1.11. Failure of SLCBridge pod to deploy
If the initialization phase of Software Lifecycle Container Bridge fails with an error like the one below, you are probably running SLCB version 1.1.53 configured to push to a registry requiring basic authentication.
*************************************************
* Executing Step WaitForK8s SLCBridgePod Failed *
*************************************************
Execution of step WaitForK8s SLCBridgePod failed
Synchronizing Deployment slcbridgebase failed (pod "slcbridgebase-5bcd7946f4-t6vfr" failed) [1.116647047s]
.
Choose "Retry" to retry the step.
Choose "Rollback" to undo the steps done so far.
Choose "Cancel" to cancel deployment immediately.

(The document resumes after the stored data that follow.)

-- pv_equiv track=rewrite | github.com/SiegeKeebsOffical/ComfyUI-Prompt-Extractor-Gallery | gallery_node.py | extract_positive_prompt
-- ===== SOURCE A (Python) =====
-- def extract_positive_prompt(parameters_text):
--     """
--     Extract only the positive prompt from A1111/Civitai parameters text.
--     Stops extraction when hitting any metadata phrase.
--     """
--     # Define the phrases that mark the end of the positive prompt
--     stop_phrases = [
--         "Negative prompt:",
--         "Steps:",
--         "Sampler:",
--         "CFG scale:",
--         "Seed:",
--         "Size:",
--         "Clip skip:",
--         "Created Date:",
--         "Civitai resources:",
--         "Civitai metadata:"
--     ]
--
--     # Find the earliest occurrence of any stop phrase
--     earliest_index = len(parameters_text)
--     for phrase in stop_phrases:
--         index = parameters_text.find(phrase)
--         if index != -1 and index < earliest_index:
--             earliest_index = index
--
--     # Extract everything before the first stop phrase
--     prompt = parameters_text[:earliest_index].strip()
--     return prompt
-- ===== SOURCE B (Python) =====
-- STOP_PHRASES = (
--     "Negative prompt:",
--     "Steps:",
--     "Sampler:",
--     "CFG scale:",
--     "Seed:",
--     "Size:",
--     "Clip skip:",
--     "Created Date:",
--     "Civitai resources:",
--     "Civitai metadata:",
-- )
--
--
-- def extract_positive_prompt(parameters_text):
--     """Single left-to-right scan: cut at the first position where any
--     stop phrase starts (str.startswith accepts the whole tuple at once)."""
--     for i in range(len(parameters_text)):
--         if parameters_text.startswith(STOP_PHRASES, i):
--             return parameters_text[:i].strip()
--     return parameters_text.strip()
-- ===== Notes on version B (the rewrite author's own statement) =====
-- stated objective: idiomatic
-- what changed: One left-to-right scan that stops at the first position where any stop phrase starts (str.startswith with a tuple), instead of ten separate str.find passes whose minimum index is tracked.
import Mathlib
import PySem

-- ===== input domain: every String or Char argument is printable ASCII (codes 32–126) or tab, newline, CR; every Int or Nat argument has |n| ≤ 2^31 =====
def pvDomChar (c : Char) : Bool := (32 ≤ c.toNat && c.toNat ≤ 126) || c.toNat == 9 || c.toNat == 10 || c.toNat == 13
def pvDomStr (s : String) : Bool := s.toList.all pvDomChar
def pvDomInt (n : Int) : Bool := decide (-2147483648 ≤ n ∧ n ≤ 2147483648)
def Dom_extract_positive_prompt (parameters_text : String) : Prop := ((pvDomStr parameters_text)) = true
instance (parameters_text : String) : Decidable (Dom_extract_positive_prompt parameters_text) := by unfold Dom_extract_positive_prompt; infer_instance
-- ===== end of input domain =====

-- B replaces A's ten str.find passes (minimum index tracked) by one left-to-right
-- scan that cuts at the first position where any stop phrase starts (idiomatic; not faster).


-- ===== PORT A =====
-- the stop_phrases list of A (B scans for the same ten literals)
def pvStopPhrases : List String :=
  ["Negative prompt:", "Steps:", "Sampler:", "CFG scale:", "Seed:", "Size:",
   "Clip skip:", "Created Date:", "Civitai resources:", "Civitai metadata:"]

-- one iteration of A's loop: keep the smaller found index
def pvStepA (s : String) (e : Int) (phrase : String) : Int :=
  let index := PySem.Str.find s phrase
  if index ≠ -1 ∧ index < e then index else e

def extract_positive_prompt (parameters_text : String) : String :=
  let earliest_index := pvStopPhrases.foldl (pvStepA parameters_text) (PySem.Str.len parameters_text)
  PySem.Str.strip (PySem.Str.slice parameters_text none (some earliest_index))

-- ===== PORT B =====
-- does any stop phrase start right here? (str.startswith with the whole tuple)
def pvHit (t : List Char) : Bool :=
  pvStopPhrases.any (fun p => PySem.Chars.startswith t p.toList)

-- B's loop over i in range(len(text)): the first position where a stop phrase starts
-- (falls through to the length when no position hits, i.e. the final `return text.strip()`)
def pvFirstStop : List Char → Nat
  | [] => 0
  | c :: rest => if pvHit (c :: rest) then 0 else pvFirstStop rest + 1

def extract_positive_prompt_alt (parameters_text : String) : String :=
  PySem.Str.strip
    (PySem.Str.slice parameters_text none (some (pvFirstStop parameters_text.toList : Int)))

-- ===== PRECONDITION & SPEC =====
def Spec_extract_positive_prompt (parameters_text : String) (out : String) : Prop := out = extract_positive_prompt_alt parameters_text
instance (parameters_text : String) (out : String) : Decidable (Spec_extract_positive_prompt parameters_text out) := by unfold Spec_extract_positive_prompt; infer_instance

-- ===== CLAIM (what is proved, stated in full; the proofs are below) =====
def Claim_equal_extract_positive_prompt : Prop := ∀ (parameters_text : String), Dom_extract_positive_prompt parameters_text → Spec_extract_positive_prompt parameters_text (extract_positive_prompt parameters_text)

-- ===== LEMMAS AND PROOFS =====

-- a position hits iff some stop phrase is a prefix of the suffix there
theorem pvHit_iff (t : List Char) :
    pvHit t = true ↔ ∃ p ∈ pvStopPhrases, p.toList <+: t := by
  simp [pvHit, List.any_eq_true, PySem.Chars.startswith_iff]

theorem pvFirstStop_le (t : List Char) : pvFirstStop t ≤ t.length := by
  induction t with
  | nil => simp [pvFirstStop]
  | cons c rest ih => simp only [pvFirstStop]; split_ifs <;> simp only [List.length_cons] <;> omega

theorem pvFirstStop_not_hit (t : List Char) :
    ∀ j, j < pvFirstStop t → pvHit (t.drop j) = false := by
  induction t with
  | nil => simp [pvFirstStop]
  | cons c rest ih =>
    intro j hj
    simp only [pvFirstStop] at hj
    split_ifs at hj with h
    · omega
    · cases j with
      | zero => simpa using Bool.eq_false_iff.mpr h
      | succ k => exact ih k (by omega)

theorem pvFirstStop_hit (t : List Char) (h : pvFirstStop t < t.length) :
    pvHit (t.drop (pvFirstStop t)) = true := by
  induction t with
  | nil => simp at h
  | cons c rest ih =>
    simp only [pvFirstStop] at h ⊢
    by_cases hh : pvHit (c :: rest) = true
    · simp [hh]
    · rw [if_neg hh] at h ⊢
      simp only [List.drop_succ_cons, List.length_cons] at h ⊢
      exact ih (by omega)

-- A's fold invariant: the result is nonnegative, ≤ the start value, equal to some
-- phrase's find index when it dropped, and ≤ every found index
theorem pvFoldA_spec (s : String) (ps : List String) :
    ∀ e : Int, 0 ≤ e →
      0 ≤ ps.foldl (pvStepA s) e ∧
      ps.foldl (pvStepA s) e ≤ e ∧
      (ps.foldl (pvStepA s) e < e → ∃ p ∈ ps, PySem.Str.find s p = ps.foldl (pvStepA s) e) ∧
      (∀ p ∈ ps, PySem.Str.find s p ≠ -1 → ps.foldl (pvStepA s) e ≤ PySem.Str.find s p) := by
  induction ps with
  | nil => intro e he; simp [he]
  | cons q qs ih =>
    intro e he
    have hq1 : -1 ≤ PySem.Str.find s q := by
      simpa using PySem.Chars.neg_one_le_find s.toList q.toList
    simp only [List.foldl_cons]
    by_cases hc : PySem.Str.find s q ≠ -1 ∧ PySem.Str.find s q < e
    · have hstep : pvStepA s e q = PySem.Str.find s q := by simp only [pvStepA]; rw [if_pos hc]
      rw [hstep]
      have he' : 0 ≤ PySem.Str.find s q := by
        rcases hc with ⟨h1, _⟩; omega
      obtain ⟨a1, a2, a3, a4⟩ := ih (PySem.Str.find s q) he'
      refine ⟨a1, by omega, ?_, ?_⟩
      · intro hlt
        by_cases hlt2 : qs.foldl (pvStepA s) (PySem.Str.find s q) < PySem.Str.find s q
        · obtain ⟨p, hp, hfp⟩ := a3 hlt2
          exact ⟨p, by simp [hp], hfp⟩
        · exact ⟨q, by simp, by omega⟩
      · intro p hp hne
        rcases List.mem_cons.mp hp with rfl | hp'
        · omega
        · exact a4 p hp' hne
    · have hstep : pvStepA s e q = e := by simp only [pvStepA]; rw [if_neg hc]
      rw [hstep]
      obtain ⟨a1, a2, a3, a4⟩ := ih e he
      refine ⟨a1, a2, ?_, ?_⟩
      · intro hlt
        obtain ⟨p, hp, hfp⟩ := a3 hlt
        exact ⟨p, by simp [hp], hfp⟩
      · intro p hp hne
        rcases List.mem_cons.mp hp with rfl | hp'
        · rw [not_and, not_lt] at hc
          have := hc hne
          omega
        · exact a4 p hp' hne

-- the bridge: A's minimum-of-finds equals B's first-hit scan index
theorem pvFold_eq_firstStop (s : String) :
    pvStopPhrases.foldl (pvStepA s) (PySem.Str.len s) = (pvFirstStop s.toList : Int) := by
  have hn : PySem.Str.len s = (s.toList.length : Int) := by simp
  obtain ⟨a1, a2, a3, a4⟩ :=
    pvFoldA_spec s pvStopPhrases (PySem.Str.len s) (by rw [hn]; positivity)
  set t := s.toList with ht
  set E := pvStopPhrases.foldl (pvStepA s) (PySem.Str.len s) with hE
  set K := pvFirstStop t with hK
  have hnohit : ∀ j : Nat, (j : Int) < E → pvHit (t.drop j) = false := by
    intro j hj
    rw [Bool.eq_false_iff]
    intro hht
    obtain ⟨p, hp, hpre⟩ := (pvHit_iff _).mp hht
    by_cases hf : PySem.Str.find s p = -1
    · have hni : ¬ p.toList <:+: t := by
        have := (PySem.Str.find_eq_neg_one_iff (s := s) (sub := p)).mp hf
        simpa [ht] using this
      have hisin : PySem.Chars.isIn p.toList t = false :=
        (PySem.Chars.isIn_eq_false_iff _ _).mpr hni
      have hex : (∃ j, p.toList <+: t.drop j) := ⟨j, hpre⟩
      rw [PySem.Chars.exists_prefix_drop_iff_isIn] at hex
      rw [hisin] at hex
      exact Bool.false_ne_true hex
    · have hle := a4 p hp hf
      have hfe : PySem.Str.find s p = PySem.Chars.find t p.toList := by simp [ht]
      have hpos : 0 ≤ PySem.Chars.find t p.toList := by
        have := PySem.Chars.neg_one_le_find t p.toList
        rw [hfe] at hf; omega
      have hspec := PySem.Chars.find_spec (s := t) (sub := p.toList) hpos
      refine hspec.2 j ?_ hpre
      rw [hfe] at hle
      omega
  have hKle := pvFirstStop_le t
  have hEn : E ≤ (t.length : Int) := a2
  have heq : E.toNat = K := by
    rcases lt_trichotomy E.toNat K with hlt | heq | hgt
    · exfalso
      have hElt : E < (t.length : Int) := by omega
      obtain ⟨p, hp, hfp⟩ := a3 (by rw [hn]; exact hElt)
      have hfe : PySem.Str.find s p = PySem.Chars.find t p.toList := by simp [ht]
      rw [hfe] at hfp
      have hpos : 0 ≤ PySem.Chars.find t p.toList := by omega
      have hspec := PySem.Chars.find_spec (s := t) (sub := p.toList) hpos
      have hhit : pvHit (t.drop E.toNat) = true := by
        rw [pvHit_iff]
        refine ⟨p, hp, ?_⟩
        have : (PySem.Chars.find t p.toList).toNat = E.toNat := by rw [hfp]
        rw [← this]; exact hspec.1
      rw [pvFirstStop_not_hit t E.toNat hlt] at hhit
      exact Bool.false_ne_true hhit
    · exact heq
    · exfalso
      have hKlt : K < t.length := by omega
      have hhit := pvFirstStop_hit t hKlt
      rw [hnohit K (by omega)] at hhit
      exact Bool.false_ne_true hhit
  omega

-- ===== VERDICT (by name: the statement is the Claim_ definition above) =====
theorem extract_positive_prompt_spec : Claim_equal_extract_positive_prompt := by
  intro s _
  unfold Spec_extract_positive_prompt extract_positive_prompt extract_positive_prompt_alt
  rw [pvFold_eq_firstStop]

# oc logs -n sap-slcbridge -c slcbridge -l run=slcbridge --tail=13
----------------------------
Code: 401
Scheme: basic
"realm": "basic-realm"
{"errors":[{"code":"UNAUTHORIZED","message":"authentication required","detail":null}]}
----------------------------
2020-09-29T11:49:33.346Z INFO images/registry.go:182 Access check of registry "container-image-registry-sdi-observer.apps.sydney.example.com" returned AuthNeedBasic
2020-09-29T11:49:33.346Z INFO slp/server.go:199 Shutting down server
2020-09-29T11:49:33.347Z INFO hsm/hsm.go:125 Context closed
2020-09-29T11:49:33.347Z INFO hsm/state.go:56 Received Cancel
2020-09-29T11:49:33.347Z DEBUG hsm/hsm.go:118 Leaving event loop
2020-09-29T11:49:33.347Z INFO slp/server.go:208 Server shutdown complete
2020-09-29T11:49:33.347Z INFO slcbridge/master.go:64 could not authenticate at registry SLP_BRIDGE_REPOSITORY container-image-registry-sdi-observer.apps.sydney.example.com
2020-09-29T11:49:33.348Z INFO globals/goroutines.go:63 Shutdown complete (exit status 1).
More information can be found in Content from launchpad.support.sap.com is not included.SAP Note #2589449.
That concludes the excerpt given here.